# Clearing the way!



## Ruger (Jan 22, 2011)

With the end of bobcat season fast approaching in Colorado I'd still like to be able to catch a bobcat in a cage. Last week we had 60 degree weather. The weather changed abruptly and turned to more what I consider " trapping weather ". I was out checking my cages this morning and I had to clear the way in front of one of my cages to allow a cat to enter. I had to clear the snow away from the door to allow it to fall and make sure everything was in operation. My other 2 cages were tucked in under trees and weren't snowed in quite as bad. It's supposed to snow the rest of today and through the night, so I'm sure it'll be the same process tomorrow. Hopefully when the storm clears a cat will come wandering through and check em out.


----------



## Ruger (Jan 22, 2011)

Oops sorry!


----------



## Ruger (Jan 22, 2011)

Think I fixed it


----------



## Rick Howard (Feb 25, 2012)

Your welcome!
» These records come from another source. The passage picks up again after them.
-- pv_equiv track=rewrite | github.com/akashvshroff/Puzzles_Challenges | strip_comments.py | solution
-- ===== SOURCE A (Python) =====
-- def solution(string, markers):
--     res = ''
--     mk_f = False
--     lines = string.split('\n')
--     for line in lines:
--         mk_f = False
--         for l in line:
--             if l in markers:
--                 res += line[:line.index(l)].strip()
--                 mk_f = True
--                 break
--         if not mk_f:
--             res += line
--         res += '\n'
--     return res[:-1]
-- ===== SOURCE B (Python) =====
-- def solution(string, markers):
--     results = []
--     buf = []
--     commented = False
--     for ch in string:
--         if ch == '\n':
--             results.append(''.join(buf).strip() if commented else ''.join(buf))
--             buf = []
--             commented = False
--         elif commented:
--             pass
--         elif ch in markers:
--             commented = True
--         else:
--             buf.append(ch)
--     results.append(''.join(buf).strip() if commented else ''.join(buf))
--     return '\n'.join(results)
-- ===== Notes on version B (the rewrite author's own statement) =====
-- stated objective: alternative
-- what changed: B replaces A's split-into-lines-then-rescan-each-line structure (with a break flag and str.index re-finding the marker position) by a single streaming pass over the characters, maintaining a current-line buffer and a commented flag and flushing on each newline.
import Mathlib
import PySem

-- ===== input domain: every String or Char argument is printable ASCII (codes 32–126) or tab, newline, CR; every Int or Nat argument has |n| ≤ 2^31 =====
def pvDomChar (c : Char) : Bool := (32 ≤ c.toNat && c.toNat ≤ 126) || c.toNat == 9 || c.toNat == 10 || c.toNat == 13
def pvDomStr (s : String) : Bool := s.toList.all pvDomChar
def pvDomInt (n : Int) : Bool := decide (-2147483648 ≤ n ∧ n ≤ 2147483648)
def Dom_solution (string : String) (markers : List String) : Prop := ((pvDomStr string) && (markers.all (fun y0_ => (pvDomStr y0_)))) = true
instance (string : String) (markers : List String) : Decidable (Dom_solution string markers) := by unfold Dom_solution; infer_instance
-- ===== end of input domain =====

-- B replaces A's split-into-lines + per-line rescan (with str.index re-finding the marker) by a
-- single streaming pass over the characters with a current-line buffer and a commented flag
-- (objective: alternative decomposition, same cost).

-- ===== PORT A =====
-- the inner "for l in line: if l in markers: … break" loop of A
def pvScanA (line : List Char) (markers : List String) : List Char → Option (List Char)
  | [] => none
  | l :: rest =>
    if markers.contains (String.ofList [l]) then
      some (PySem.Chars.strip (PySem.List.slice line none (some (PySem.Chars.find line [l]))))
    else pvScanA line markers rest

def solution (string : String) (markers : List String) : String :=
  let lines := PySem.Chars.splitOn string.toList ['\n']
  let res := lines.foldl (fun res line =>
      (match pvScanA line markers line with
       | some cut => res ++ cut
       | none => res ++ line) ++ ['\n']) []
  String.ofList (PySem.List.slice res none (some (-1)))

-- ===== PORT B =====
def pvFlushB (buf : List Char) (commented : Bool) : List Char :=
  if commented then PySem.Chars.strip buf else buf

def pvStepB (markers : List String) (st : List (List Char) × List Char × Bool) (c : Char) :
    List (List Char) × List Char × Bool :=
  if c = '\n' then (st.1 ++ [pvFlushB st.2.1 st.2.2], [], false)
  else if st.2.2 then st
  else if markers.contains (String.ofList [c]) then (st.1, st.2.1, true)
  else (st.1, st.2.1 ++ [c], st.2.2)

def solution_alt (string : String) (markers : List String) : String :=
  let st := string.toList.foldl (pvStepB markers) ([], [], false)
  String.ofList (PySem.Chars.join ['\n'] (st.1 ++ [pvFlushB st.2.1 st.2.2]))

-- ===== PRECONDITION & SPEC =====
def Spec_solution (string : String) (markers : List String) (out : String) : Prop := out = solution_alt string markers
instance (string : String) (markers : List String) (out : String) : Decidable (Spec_solution string markers out) := by unfold Spec_solution; infer_instance

-- ===== CLAIM (what is proved, stated in full; the proofs are below) =====
def Claim_equal_solution : Prop := ∀ (string : String) (markers : List String), Dom_solution string markers → Spec_solution string markers (solution string markers)

-- ===== LEMMAS AND PROOFS =====

-- structural form of splitting on '\n'
def pvSplitNl : List Char → List (List Char)
  | [] => [[]]
  | c :: rest => if c = '\n' then [] :: pvSplitNl rest
      else (pvSplitNl rest).modifyHead (c :: ·)

theorem pvSplitNl_ne_nil (cs : List Char) : pvSplitNl cs ≠ [] := by
  induction cs with
  | nil => simp [pvSplitNl]
  | cons c rest ih =>
    simp only [pvSplitNl]
    split_ifs
    · simp
    · cases h : pvSplitNl rest with
      | nil => exact absurd h ih
      | cons a t => simp

theorem pvSplitOn_go_eq (l : List Char) : ∀ (fuel : Nat), l.length ≤ fuel →
    ∀ (cur : List Char) (acc : List (List Char)),
    PySem.Chars.splitOn.go ['\n'] fuel l cur acc
      = acc.reverse ++ (pvSplitNl l).modifyHead (cur.reverse ++ ·) := by
  induction l with
  | nil =>
    intro fuel _ cur acc
    cases fuel with
    | zero => rw [PySem.Chars.splitOn.go]; simp [pvSplitNl]
    | succ n =>
      rw [PySem.Chars.splitOn.go]
      simp [pvSplitNl]
      omega
  | cons c rest ih =>
    intro fuel hf cur acc
    cases fuel with
    | zero => simp at hf
    | succ f =>
      rw [PySem.Chars.splitOn.go]
      by_cases hc : c = '\n'
      · subst hc
        simp only [List.isPrefixOf, BEq.rfl, Bool.true_and, if_pos]
        have hd : List.drop ['\n'].length ('\n' :: rest) = rest := rfl
        rw [hd, ih f (by simpa using hf) [] (cur.reverse :: acc)]
        simp [pvSplitNl]
        cases pvSplitNl rest <;> simp
      · have hpre : ['\n'].isPrefixOf (c :: rest) = false := by
          simp [List.isPrefixOf]; exact fun h => absurd h.symm hc
        rw [hpre]
        simp only [Bool.false_eq_true, if_false]
        rw [ih f (by simpa using hf) (c :: cur) acc]
        simp only [pvSplitNl, hc, if_false]
        cases h : pvSplitNl rest with
        | nil => exact absurd h (pvSplitNl_ne_nil rest)
        | cons a t => simp

theorem pvSplitOn_eq (cs : List Char) :
    PySem.Chars.splitOn cs ['\n'] = pvSplitNl cs := by
  unfold PySem.Chars.splitOn
  rw [pvSplitOn_go_eq cs (cs.length + 1) (by omega) [] []]
  cases h : pvSplitNl cs <;> simp

-- A's per-line value
def pvProcA (markers : List String) (line : List Char) : List Char :=
  match pvScanA line markers line with
  | some cut => cut
  | none => line

-- A's fold builds the flatMap of per-line results each followed by '\n'
theorem pvAfold (markers : List String) (lines : List (List Char)) (acc : List Char) :
    lines.foldl (fun res line =>
      (match pvScanA line markers line with
       | some cut => res ++ cut
       | none => res ++ line) ++ ['\n']) acc
    = acc ++ lines.flatMap (fun line => pvProcA markers line ++ ['\n']) := by
  induction lines generalizing acc with
  | nil => simp
  | cons l ls ih =>
    simp only [List.foldl_cons, List.flatMap_cons, ih]
    unfold pvProcA
    cases pvScanA l markers l <;> simp

theorem pvDropLast_flatMap (f : List Char → List Char) (ls : List (List Char)) (h : ls ≠ []) :
    (ls.flatMap (fun l => f l ++ ['\n'])).dropLast = PySem.Chars.join ['\n'] (ls.map f) := by
  induction ls with
  | nil => exact absurd rfl h
  | cons a t ih =>
    cases t with
    | nil => simp [PySem.Chars.join_singleton]
    | cons b t' =>
      have hne : (b :: t').flatMap (fun l => f l ++ ['\n']) ≠ [] := by simp
      simp only [List.flatMap_cons] at hne ⊢
      rw [List.dropLast_append_of_ne_nil hne]
      rw [show (f b ++ ['\n'] ++ (t'.flatMap fun l => f l ++ ['\n'])) =
        ((b :: t').flatMap fun l => f l ++ ['\n']) by simp]
      rw [ih (by simp)]
      simp only [List.map_cons]
      rw [PySem.Chars.join_cons_cons]

-- B's in-line step (pvStepB on a non-newline char leaves results alone)
def pvStep2 (markers : List String) (st : List Char × Bool) (c : Char) : List Char × Bool :=
  if st.2 then st
  else if markers.contains (String.ofList [c]) then (st.1, true)
  else (st.1 ++ [c], st.2)

theorem pvStepB_of_ne (markers : List String) (rs : List (List Char)) (buf : List Char)
    (com : Bool) (c : Char) (hc : c ≠ '\n') :
    pvStepB markers (rs, buf, com) c = (rs, pvStep2 markers (buf, com) c) := by
  simp only [pvStepB, pvStep2, hc, if_false]
  split_ifs <;> rfl

-- per-line result of B from a mid-line state
def pvG (markers : List String) (st : List Char × Bool) (line : List Char) : List Char :=
  let st' := line.foldl (pvStep2 markers) st
  pvFlushB st'.1 st'.2

def pvLines (markers : List String) (st : List Char × Bool) : List (List Char) → List (List Char)
  | [] => []
  | l :: ls => pvG markers st l :: ls.map (pvG markers ([], false))

theorem pvLines_start (markers : List String) (ls : List (List Char)) :
    pvLines markers ([], false) ls = ls.map (pvG markers ([], false)) := by
  cases ls <;> simp [pvLines]

theorem pvBfold (markers : List String) (cs : List Char) :
    ∀ (rs : List (List Char)) (buf : List Char) (com : Bool),
    (cs.foldl (pvStepB markers) (rs, buf, com)).1
      ++ [pvFlushB (cs.foldl (pvStepB markers) (rs, buf, com)).2.1
                   (cs.foldl (pvStepB markers) (rs, buf, com)).2.2]
    = rs ++ pvLines markers (buf, com) (pvSplitNl cs) := by
  induction cs with
  | nil => intro rs buf com; simp [pvSplitNl, pvLines, pvG]
  | cons c rest ih =>
    intro rs buf com
    by_cases hc : c = '\n'
    · subst hc
      have hstep : pvStepB markers (rs, buf, com) '\n' = (rs ++ [pvFlushB buf com], [], false) := by
        simp [pvStepB]
      simp only [List.foldl_cons, hstep]
      rw [ih (rs ++ [pvFlushB buf com]) [] false, pvLines_start,
        show pvSplitNl ('\n' :: rest) = [] :: pvSplitNl rest from by simp [pvSplitNl]]
      simp [pvLines, pvG, pvFlushB]
    · simp only [List.foldl_cons, pvStepB_of_ne markers rs buf com c hc]
      rw [ih rs (pvStep2 markers (buf, com) c).1 (pvStep2 markers (buf, com) c).2]
      simp only [pvSplitNl, hc, if_false]
      cases h : pvSplitNl rest with
      | nil => exact absurd h (pvSplitNl_ne_nil rest)
      | cons a t =>
        simp [pvLines, pvG]

-- once commented, B keeps the buffer and strips it at flush
theorem pvG_commented (markers : List String) (buf : List Char) (suf : List Char) :
    pvG markers (buf, true) suf = PySem.Chars.strip buf := by
  induction suf with
  | nil => simp [pvG, pvFlushB]
  | cons c rest ih => simpa [pvG, pvStep2] using ih

-- Python's line.index(l): first occurrence of a fresh char after a clean prefix
theorem pvFind_go_fresh (c : Char) (rest : List Char) (pre : List Char) :
    ∀ (k : Nat), c ∉ pre →
    PySem.Chars.find.go [c] (pre ++ c :: rest) k = (k : Int) + pre.length := by
  induction pre with
  | nil =>
    intro k _
    simp only [List.nil_append]
    rw [PySem.Chars.find.go]
    simp [List.isPrefixOf]
  | cons x pre' ih =>
    intro k hmem
    have hx : ¬ (x = c) := by intro h; exact hmem (by simp [h])
    rw [List.cons_append, PySem.Chars.find.go]
    have : [c].isPrefixOf (x :: (pre' ++ c :: rest)) = false := by
      simp [List.isPrefixOf]; exact fun h => absurd h.symm hx
    rw [this]
    simp only [Bool.false_eq_true, if_false]
    rw [ih (k + 1) (fun h => hmem (by simp [h]))]
    simp only [List.length_cons]
    push_cast; ring

theorem pvFind_fresh (c : Char) (rest : List Char) (pre : List Char) (h : c ∉ pre) :
    PySem.Chars.find (pre ++ c :: rest) [c] = (pre.length : Int) := by
  unfold PySem.Chars.find
  rw [pvFind_go_fresh c rest pre 0 h]; simp

-- per-line agreement of B's streaming pass with A's scan
theorem pvLineAgree (markers : List String) (suf : List Char) :
    ∀ (pre : List Char), (∀ c ∈ pre, markers.contains (String.ofList [c]) = false) →
    pvG markers (pre, false) suf
      = (match pvScanA (pre ++ suf) markers suf with
         | some cut => cut
         | none => pre ++ suf) := by
  induction suf with
  | nil => intro pre _; simp [pvG, pvFlushB, pvScanA]
  | cons c rest ih =>
    intro pre hpre
    by_cases hm : markers.contains (String.ofList [c])
    · have hnotin : c ∉ pre := fun h => by
        have := hpre c h; rw [this] at hm; cases hm
      simp only [pvScanA]
      rw [if_pos hm]
      have hstep : pvStep2 markers (pre, false) c = (pre, true) := by
        simp [pvStep2]
        simpa using hm
      have : pvG markers (pre, false) (c :: rest) = pvG markers (pre, true) rest := by
        simp [pvG, hstep]
      rw [this, pvG_commented]
      rw [pvFind_fresh c rest pre hnotin]
      rw [show ((pre.length : Int)) = ((pre.length : Nat) : Int) by simp,
        PySem.List.slice_to_natCast]
      simp
    · have hstep : pvStep2 markers (pre, false) c = (pre ++ [c], false) := by
        simp [pvStep2]
        simpa using hm
      have hG : pvG markers (pre, false) (c :: rest) = pvG markers (pre ++ [c], false) rest := by
        simp [pvG, hstep]
      rw [hG, ih (pre ++ [c]) (by
        intro x hx
        rcases List.mem_append.mp hx with h | h
        · exact hpre x h
        · simp at h; subst h; simpa using hm)]
      simp only [pvScanA]
      rw [if_neg hm]
      rw [show pre ++ c :: rest = (pre ++ [c]) ++ rest by simp]

-- ===== VERDICT (by name: the statement is the Claim_ definition above) =====
theorem solution_spec : Claim_equal_solution := by
  intro string markers _
  unfold Spec_solution
  simp only [solution, solution_alt]
  rw [pvSplitOn_eq, pvAfold, List.nil_append, PySem.List.slice_to_neg_one,
    pvDropLast_flatMap (pvProcA markers) _ (pvSplitNl_ne_nil _)]
  rw [pvBfold markers string.toList [] [] false, List.nil_append, pvLines_start]
  congr 2
  apply List.map_congr_left
  intro line _
  rw [pvLineAgree markers line [] (by simp)]
  simp [pvProcA]
theorem extrLoop_ws (s : List Char) (f i : Nat) (e : List String) (hi : i < s.length)
    (hws : s.getD i ' ' = ' ' ∨ s.getD i ' ' = '\t' ∨ s.getD i ' ' = '\n') :
    extrLoop s (f + 1) i e = extrLoop s f (i + 1) e := by
  rw [extrLoop, if_pos hi, if_pos hws]

theorem extrLoop_digit (s : List Char) (f i : Nat) (e : List String) (hi : i < s.length)
    (hd : (s.getD i ' ').isDigit) :
    extrLoop s (f + 1) i e =
      extrLoop s f (digEnd s s.length i)
        (e ++ [String.ofList ((s.drop i).take (digEnd s s.length i - i))]) := by
  have hws : ¬ (s.getD i ' ' = ' ' ∨ s.getD i ' ' = '\t' ∨ s.getD i ' ' = '\n') := by
    intro h; exact (ws_not_digit s i h) hd
  rw [extrLoop, if_pos hi, if_neg hws, if_pos hd]

theorem extrLoop_paren (s : List Char) (f i : Nat) (e : List String) (hi : i < s.length)
    (hp : s.getD i ' ' = '(') :
    extrLoop s (f + 1) i e =
      extrLoop s f (parEnd s s.length i 0)
        (e ++ [String.ofList ((s.drop i).take (parEnd s s.length i 0 - i))]) := by
  have hws : ¬ (s.getD i ' ' = ' ' ∨ s.getD i ' ' = '\t' ∨ s.getD i ' ' = '\n') := by
    rw [hp]; decide
  have hd : ¬ (s.getD i ' ').isDigit := by rw [hp]; decide
  rw [extrLoop, if_pos hi, if_neg hws, if_neg hd, if_pos hp]

theorem extrLoop_other (s : List Char) (f i : Nat) (e : List String) (hi : i < s.length)
    (hws : ¬ (s.getD i ' ' = ' ' ∨ s.getD i ' ' = '\t' ∨ s.getD i ' ' = '\n'))
    (hd : ¬ (s.getD i ' ').isDigit) (hp : s.getD i ' ' ≠ '(') :
    extrLoop s (f + 1) i e = extrLoop s f (i + 1) e := by
  rw [extrLoop, if_pos hi, if_neg hws, if_neg hd, if_neg hp]

theorem stepA_skip (acc : List String) (buf : List Char) (ch : Char)
    (hnd : ¬ ch.isDigit) (hnp : ch ≠ '(') :
    extrAltStep (acc, buf, 0) ch = (flushAcc acc buf, [], 0) := by
  simp [extrAltStep, hnd, hnp, flushAcc]

theorem stepA_digit (acc : List String) (buf : List Char) (ch : Char) (hd : ch.isDigit) :
    extrAltStep (acc, buf, 0) ch = (acc, buf ++ [ch], 0) := by
  simp [extrAltStep, hd]

theorem stepA_open (acc : List String) (buf : List Char) :
    extrAltStep (acc, buf, 0) '(' = (flushAcc acc buf, ['('], 1) := by
  simp [extrAltStep, flushAcc]

theorem stepP_open (out : List String) (buf : List Char) (d : Nat) (hd : d ≠ 0) :
    extrAltStep (out, buf, d) '(' = (out, buf ++ ['('], d + 1) := by
  simp [extrAltStep, hd]

theorem stepP_close (out : List String) (buf : List Char) (d : Nat) (hd : d ≠ 0) :
    extrAltStep (out, buf, d) ')' =
      (if d = 1 then (out ++ [String.ofList (buf ++ [')'])], [], 0)
       else (out, buf ++ [')'], d - 1)) := by
  simp [extrAltStep, hd]

theorem stepP_other (out : List String) (buf : List Char) (d : Nat) (ch : Char) (hd : d ≠ 0)
    (h1 : ch ≠ '(') (h2 : ch ≠ ')') :
    extrAltStep (out, buf, d) ch = (out, buf ++ [ch], d) := by
  simp [extrAltStep, hd, h1, h2]

theorem tok_cons' (j i : Nat) (hj : i + 1 ≤ j) (c : Char) (l : List Char) :
    (c :: l).take (j - i) = c :: l.take (j - (i + 1)) := by
  rw [show j - i = (j - (i + 1)) + 1 by omega, List.take_succ_cons]

theorem tok_cons (s : List Char) (i j : Nat) (hi : i < s.length) (hj : i + 1 ≤ j) :
    (s.drop i).take (j - i) = s.getD i ' ' :: (s.drop (i + 1)).take (j - (i + 1)) := by
  rw [List.drop_eq_getElem_cons hi, List.getD_eq_getElem s ' ' hi,
    show j - i = (j - (i + 1)) + 1 by omega, List.take_succ_cons]

theorem drop_split (s : List Char) (i j : Nat) (hij : i ≤ j) :
    s.drop i = (s.drop i).take (j - i) ++ s.drop j := by
  conv_lhs => rw [← List.take_append_drop (j - i) (s.drop i)]
  rw [List.drop_drop, show i + (j - i) = j by omega]

theorem foldl_digits (s : List Char) : ∀ (f j : Nat) (acc : List String) (buf : List Char),
    List.foldl extrAltStep (acc, buf, 0) ((s.drop j).take (digEnd s f j - j)) =
      (acc, buf ++ (s.drop j).take (digEnd s f j - j), 0) := by
  intro f
  induction f with
  | zero =>
    intro j acc buf
    simp [digEnd]
  | succ f ih =>
    intro j acc buf
    rw [digEnd]
    split
    case isTrue hc =>
      have hlt : j < s.length := hc.1
      have hj1 : j + 1 ≤ digEnd s f (j + 1) := le_digEnd s f (j + 1)
      have hg : s.getD j ' ' = s[j] := List.getD_eq_getElem s ' ' hlt
      rw [List.drop_eq_getElem_cons hlt,
        show digEnd s f (j + 1) - j = (digEnd s f (j + 1) - (j + 1)) + 1 by omega,
        List.take_succ_cons, List.foldl_cons, stepA_digit acc buf s[j] (hg ▸ hc.2),
        ih (j + 1) acc (buf ++ [s[j]])]
      simp
    case isFalse hc =>
      simp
I told you I would ship some snow your way.


----------



## glenway (Mar 27, 2011)

Just wondering, Ruger, if this setup or one similar has worked for you before.


----------



## Ruger (Jan 22, 2011)

Haven't actually caught one in a cage yet, had one back out before the door came all the way down. Still learning and have a lot more to learn. Catching one in a cage is a personal challenge for me. There's some people around who are quite successful with it.


----------



## 220swift (Mar 2, 2011)

Looks like we got about the same amount of snow, critters should be moving before the next snow the end of this week. Good looking sets Wayne!


----------



## jimmy shutt (Jun 2, 2013)

cool pics good luck


----------



## prairiewolf (Feb 19, 2012)

Hope you have good luck getting a bobcat Wayne, sets looks good to me but I also have never trapped using a cage. Been thinking of getting into it though.


----------